Este diario conoce que en octubre de 2014, Tancara iba a salir en libertad porque su sentencia, de cinco años de reclusión, estaba a punto de ser cumplida.

Mientras estuvo en El Abra, Ariel Tancara tenía doble vida. Delante de las cámaras de televisión asumía un rol de “delegado tranquilo” que luchaba por darle al penal de máxima seguridad en Cochabamba la imagen de un recinto carcelario modelo. Pero El Abra está lejos de ser una cárcel modelo.

 

CORRUPCIÓN En El Abra se mueven miles de bolivianos. Allí todo tiene su precio. Los ingresos tienen varias vetas. Se cobra, en primera instancia, por el derecho de vida a todos los internos nuevos. Cada recluso tiene que pagar entre 300 y 500 dólares por el derecho a no ser asesinado. También se paga por las celdas, por el derecho de tener celular, laptops, internet. 

El delegado y su camarilla también obtenían ingresos económicos de las cabinas telefónicas, del ingreso de drogas, de alcohol, mujeres y de armas. Allí los policías no mandan. Quien  manda, en realidad, es el delegado. Era El Tancara. De ahora en adelante, será quien le haya arrebatado el poder.

 

LO QUE HAY QUE INVESTIGAR Una hipótesis de lo ocurrido en El Abra hace unas horas, es que El Tancara pretendía continuar al mando del penal, a través de su grupo, pese a que su libertad estaba cerca.
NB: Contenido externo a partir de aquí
theorem step_eq (n : Nat) (hn : n < 65536) (b : Int) :
    ∃ k : Nat, k < 65536 ∧ stepA (↑n) b = ↑k ∧ stepB (↑n) b = ↑k := by
  set y := (PySem.Int.band b 255).toNat with hy
  have hy256 : y < 256 := (band255_cast b).2
  have h16 : (65536 : Nat) = 2 ^ 16 := by norm_num
  have hy16 : y < 2 ^ 16 := lt_trans hy256 (by norm_num)
  have hc : n ^^^ y < 65536 := by
    rw [h16]; exact Nat.xor_lt_two_pow (h16 ▸ hn) hy16
  have hsh : (n ^^^ y) >>> 8 = n >>> 8 := by
    rw [Nat.shiftRight_xor_distrib]
    have h0 : y >>> 8 = 0 := by
      rw [Nat.shiftRight_eq_div_pow]; omega
    simp [h0]
  have hb1 : n >>> 8 < 2 ^ 16 :=
    lt_of_le_of_lt (Nat.shiftRight_le n 8) (h16 ▸ hn)
  have hb2 : tblNat.getD ((n ^^^ y) &&& 255) 0 < 2 ^ 16 := by
    have h := tbl_lt ((n ^^^ y) &&& 255) (by
      have : (n ^^^ y) &&& 255 ≤ 255 := Nat.and_le_right; omega)
    exact lt_of_lt_of_le h (by norm_num)
  refine ⟨(n >>> 8) ^^^ tblNat.getD ((n ^^^ y) &&& 255) 0, ?_, stepA_cast n b, ?_⟩
  · rw [h16]; exact Nat.xor_lt_two_pow hb1 hb2
  · rw [stepB_cast, step8_split _ hc, hsh]

theorem claim_fold : ∀ (data : List Int) (n : Nat), n < 65536 →
    ∃ k : Nat, k < 65536 ∧ data.foldl stepA (↑n) = ↑k ∧ data.foldl stepB (↑n) = ↑k := by
  intro data
  induction data with
  | nil => exact fun n hn => ⟨n, hn, rfl, rfl⟩
  | cons b rest ih =>
    intro n hn
    obtain ⟨k, hk, hA, hB⟩ := step_eq n hn b
    obtain ⟨k2, hk2, hA2, hB2⟩ := ih k hk
    exact ⟨k2, hk2, by simpa [hA] using hA2, by simpa [hB] using hB2⟩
Otros ambiciosos grupos, que conocen de las grandes cantidades de dinero que se mueven en esta cárcel y del poder que tienen, desde allí,  sobre  varios grupos del hampa, se enfrentaron con el fin de quitarle el poder a El Tancara. 

Una hipótesis que no tiene asidero es que las armas que fueron usadas en esta reyerta, entre internos, hayan sido arrojadas desde afuera del penal. Entre el muro y la malla olímpica existen al menos 25 metros, distancia que hace imposible que las armas las hayan arrojado. Se cree que ya estaban adentro. Se sabe que  las armas utilizadas son calibre 9, 38 y hallaron una escopeta de aire comprimido.



No existen derechos humanos

En El Abra se violan los derechos humanos universales, todos los días, frente al silencio cómplice de policías que no hacen ni dicen nada. Hubo varias denuncias de torturas organizadas por El Tancara que la Policía y la Fiscalía jamás investigaron. En una audiencia de juicio de un delincuente, el procesado lloró pidiéndole al juez que no lo envíe a El Abra porque El Tancara lo obligaba a dormir con sus pies sumergidos en lavandina. El reo se sacó los zapatos en plena audiencia y exhibió sus plantas completamente destrozadas y llenas de llagas a causa del tóxico líquido. El juez le ordenó que se pusiera los zapatos e ignoró el clamor del interno. La venganza de El Tancara, a su retorno, fue mayor. 

El Tancara creía que había diferencia entre los delincuentes. Decía que no soportaba a los violadores. Y, cuando ellos ingresaban  a ese penal, ordenaba que los sodomicen con diversos objetos por un mes, amenazándolos de muerte si hablaban.